Unlike ordinary cataracts that progress slowly over months or years, an intumescent cataract can develop relatively quickly and may cause a sudden worsening of vision. The swollen lens can also push the iris forward, narrowing the drainage angle of the eye. When this happens, the normal outflow of fluid inside the eye (aqueous humour) is blocked, leading to a sharp rise in eye pressure. This complication is known as lens-induced glaucoma or phacomorphic glaucoma, and it is one of the primary reasons why an intumescent cataract is considered an ophthalmic urgency.
An intumescent cataract may develop in one eye or both eyes, although it is more common for one eye to be affected first. It is most frequently seen in patients who have delayed cataract surgery for a prolonged period, allowing the cataract to progress to an advanced stage. In India, where access to timely eye care can sometimes be limited in rural and semi-urban areas, intumescent cataract remains a significant cause of preventable visual impairment. Early recognition and timely surgical treatment of an intumescent cataract are essential to prevent permanent damage to the eye and to restore useful vision.
Detail | Information |
Other Names | Swollen cataract, white cataract, phacomorphic cataract |
Appearance | White, swollen lens visible through the pupil |
Key Risk | Can cause lens-induced glaucoma (phacomorphic glaucoma) |
Progression | Develops when a cataract is left untreated for too long |
Urgency | Requires prompt surgical intervention |
Treatment | Cataract extraction surgery (phacoemulsification or manual small incision) |
Prevalence | More common in regions with delayed access to eye care |
Intumescent cataract symptoms can appear gradually or may develop over a relatively short period, depending on how quickly the lens absorbs fluid. Recognising these intumescent cataract symptoms early is important because timely treatment can prevent serious complications.
Symptom | Description |
Sudden decrease in vision | A rapid and significant drop in visual clarity, sometimes over days or weeks |
White pupil appearance | The pupil may appear white or milky instead of its normal black colour |
Eye pain | Dull or sharp pain in or around the affected eye, especially if eye pressure rises |
Redness of the eye | Noticeable redness, which may indicate elevated intraocular pressure |
Headache on the affected side | Persistent headache, often on the same side as the affected eye |
Nausea or vomiting | May occur when eye pressure rises sharply (in cases of lens-induced glaucoma) |
Sensitivity to light | Increased discomfort when exposed to bright lights |
Seeing halos around lights | Coloured rings or halos, especially noticeable at night |
Watering of the eye | Excessive tearing due to irritation or raised pressure |
Shallow anterior chamber | Detected on examination; the swollen lens pushes the iris forward |
Intumescent cataract symptoms that include sudden eye pain, redness, headache, and nausea together should be treated as an emergency. These symptoms suggest that the swollen cataract may have caused a rise in intraocular pressure, a condition known as phacomorphic glaucoma. If you or a family member experiences these intumescent cataract symptoms, seek immediate medical attention at the nearest eye hospital.

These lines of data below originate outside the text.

-- ===== PORT B =====
-- B's literal token table _TOKENS: full bracketed token ↦ (code, open_color flag)
def pvTokensB : List (List Char × List Char × Bool) :=
  [ ("[reset]".toList, "\x1b[0m".toList, true), ("[/reset]".toList, "\x1b[0m".toList, false),
    ("[cyan]".toList, "\x1b[36m".toList, true), ("[/cyan]".toList, "\x1b[0m".toList, false),
    ("[yellow]".toList, "\x1b[33m".toList, true), ("[/yellow]".toList, "\x1b[0m".toList, false),
    ("[green]".toList, "\x1b[32m".toList, true), ("[/green]".toList, "\x1b[0m".toList, false),
    ("[red]".toList, "\x1b[31m".toList, true), ("[/red]".toList, "\x1b[0m".toList, false) ]

-- the while loop of B: block-copy up to the next '[' (payload.find), there try each full token
-- of the table as a prefix (startswith), else copy the single '[' and go on
def pvLoopB (l : List Char) (oc : Bool) : List Char :=
  match _hfb : l.findIdx? (· == '[') with
  | none => l ++ (if oc then "\x1b[0m".toList else [])
  | some j =>
    l.take j ++
      (match pvTokensB.find? (fun t => t.1.isPrefixOf (l.drop j)) with
       | some t => t.2.1 ++ pvLoopB (List.drop (t.1.length - 1) ((l.drop j).drop 1)) t.2.2
       | none => '[' :: pvLoopB ((l.drop j).drop 1) oc)
termination_by l.length
decreasing_by
  all_goals
    obtain ⟨hj, -, -⟩ := List.findIdx?_eq_some_iff_getElem.mp _hfb
    simp
    omega

def apply_colors_py_alt (payload : String) : String :=
  String.ofList (pvLoopB payload.toList false)

-- ===== PRECONDITION & SPEC =====
def Spec_apply_colors_py (payload : String) (out : String) : Prop := out = apply_colors_py_alt payload
instance (payload : String) (out : String) : Decidable (Spec_apply_colors_py payload out) := by unfold Spec_apply_colors_py; infer_instance

-- ===== CLAIM (what is proved, stated in full; the proofs are below) =====
def Claim_equal_apply_colors_py : Prop := ∀ (payload : String), Dom_apply_colors_py payload → Spec_apply_colors_py payload (apply_colors_py payload)

-- ===== LEMMAS AND PROOFS =====

-- if two ']'-free bodies are closed by ']' and one bracketed form is a prefix of the other, the bodies agree
lemma pv_prefix_unique : ∀ (a b s : List Char), ']' ∉ a → ']' ∉ b →
    (a ++ [']']).isPrefixOf (b ++ ']' :: s) = true → a = b := by
  intro a
  induction a with
  | nil =>
    intro b s _ hb hpre
    cases b with
    | nil => rfl
    | cons y b' =>
      simp [List.isPrefixOf] at hpre
      simp [← hpre] at hb
  | cons x a' iha =>
    intro b s ha hb hpre
    cases b with
    | nil =>
      simp [List.isPrefixOf] at hpre
      simp [hpre.1] at ha
    | cons y b' =>
      simp [List.isPrefixOf] at hpre
      simp at ha hb
      rw [hpre.1, iha b' s ha.2 hb.2 (by simpa using hpre.2)]

lemma pv_lookup_some_iff (name code : List Char) :
    pvAnsiMapA.lookup name = some code ↔
      (name = "reset".toList ∧ code = "\x1b[0m".toList) ∨
      (name = "cyan".toList ∧ code = "\x1b[36m".toList) ∨
      (name = "yellow".toList ∧ code = "\x1b[33m".toList) ∨
      (name = "green".toList ∧ code = "\x1b[32m".toList) ∨
      (name = "red".toList ∧ code = "\x1b[31m".toList) := by
  simp only [pvAnsiMapA, List.lookup]
  repeat' split
  all_goals simp_all
  all_goals exact eq_comm

lemma pvLoopB_none (l : List Char) (oc : Bool) (h : l.findIdx? (· == '[') = none) :
    pvLoopB l oc = l ++ (if oc then "\x1b[0m".toList else []) := by
  rw [pvLoopB.eq_def]
  split
  · rfl
  · rename_i j heq
    rw [h] at heq
    cases heq

lemma pvLoopB_some (l : List Char) (oc : Bool) (j : Nat) (h : l.findIdx? (· == '[') = some j) :
    pvLoopB l oc = l.take j ++
      (match pvTokensB.find? (fun t => t.1.isPrefixOf (l.drop j)) with
       | some t => t.2.1 ++ pvLoopB (List.drop (t.1.length - 1) ((l.drop j).drop 1)) t.2.2
       | none => '[' :: pvLoopB ((l.drop j).drop 1) oc) := by
  rw [pvLoopB.eq_def]
  split
  · rename_i heq
    rw [h] at heq
    cases heq
  · rename_i j' heq
    rw [h] at heq
    cases heq
    rfl

lemma pvLoopA_copy : ∀ (pre rest : List Char) (oc : Bool),
    (∀ x ∈ pre, (x == '[') = false) → pvLoopA (pre ++ rest) oc = pre ++ pvLoopA rest oc := by
  intro pre
  induction pre with
  | nil => intro rest oc _; simp
  | cons c pre' ihp =>
    intro rest oc hfree
    have hc : ¬c = '[' := by
      have := hfree c (by simp)
      simpa using this
    simp only [List.cons_append, pvLoopA, if_neg hc]
    rw [ihp rest oc (fun x hx => hfree x (by simp [hx]))]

It is worth noting that some patients with an intumescent cataract may not experience pain at all, particularly if the eye pressure has not risen significantly. In such cases, the primary complaint is a marked reduction in vision or a noticeable whiteness of the pupil. Even in the absence of pain, any sudden loss of vision warrants an urgent eye examination.
Please visit an eye specialist urgently if:
• You have a known cataract and your vision has suddenly become much worse over days or weeks
• The pupil of the affected eye looks white or milky, particularly in photographs
• You are experiencing sudden, severe eye pain along with redness
• You have a persistent headache on the same side as the affected eye
• You feel nauseated or have vomiting alongside the eye pain
• You are seeing coloured halos around lights, especially at night
• You have been advised cataract surgery previously but have delayed it for several years
• You are over 60 and have not had a recent comprehensive eye examination
An intumescent cataract is an ophthalmic urgency. The sooner intumescent cataract treatment begins, the lower the risk of permanent damage to the optic nerve and other structures of the eye.
Understanding the different types of intumescent cataract helps your eye specialist plan the most appropriate surgical approach. Classification can be based on the degree of lens swelling, the nature of the cortical material, and the associated complications.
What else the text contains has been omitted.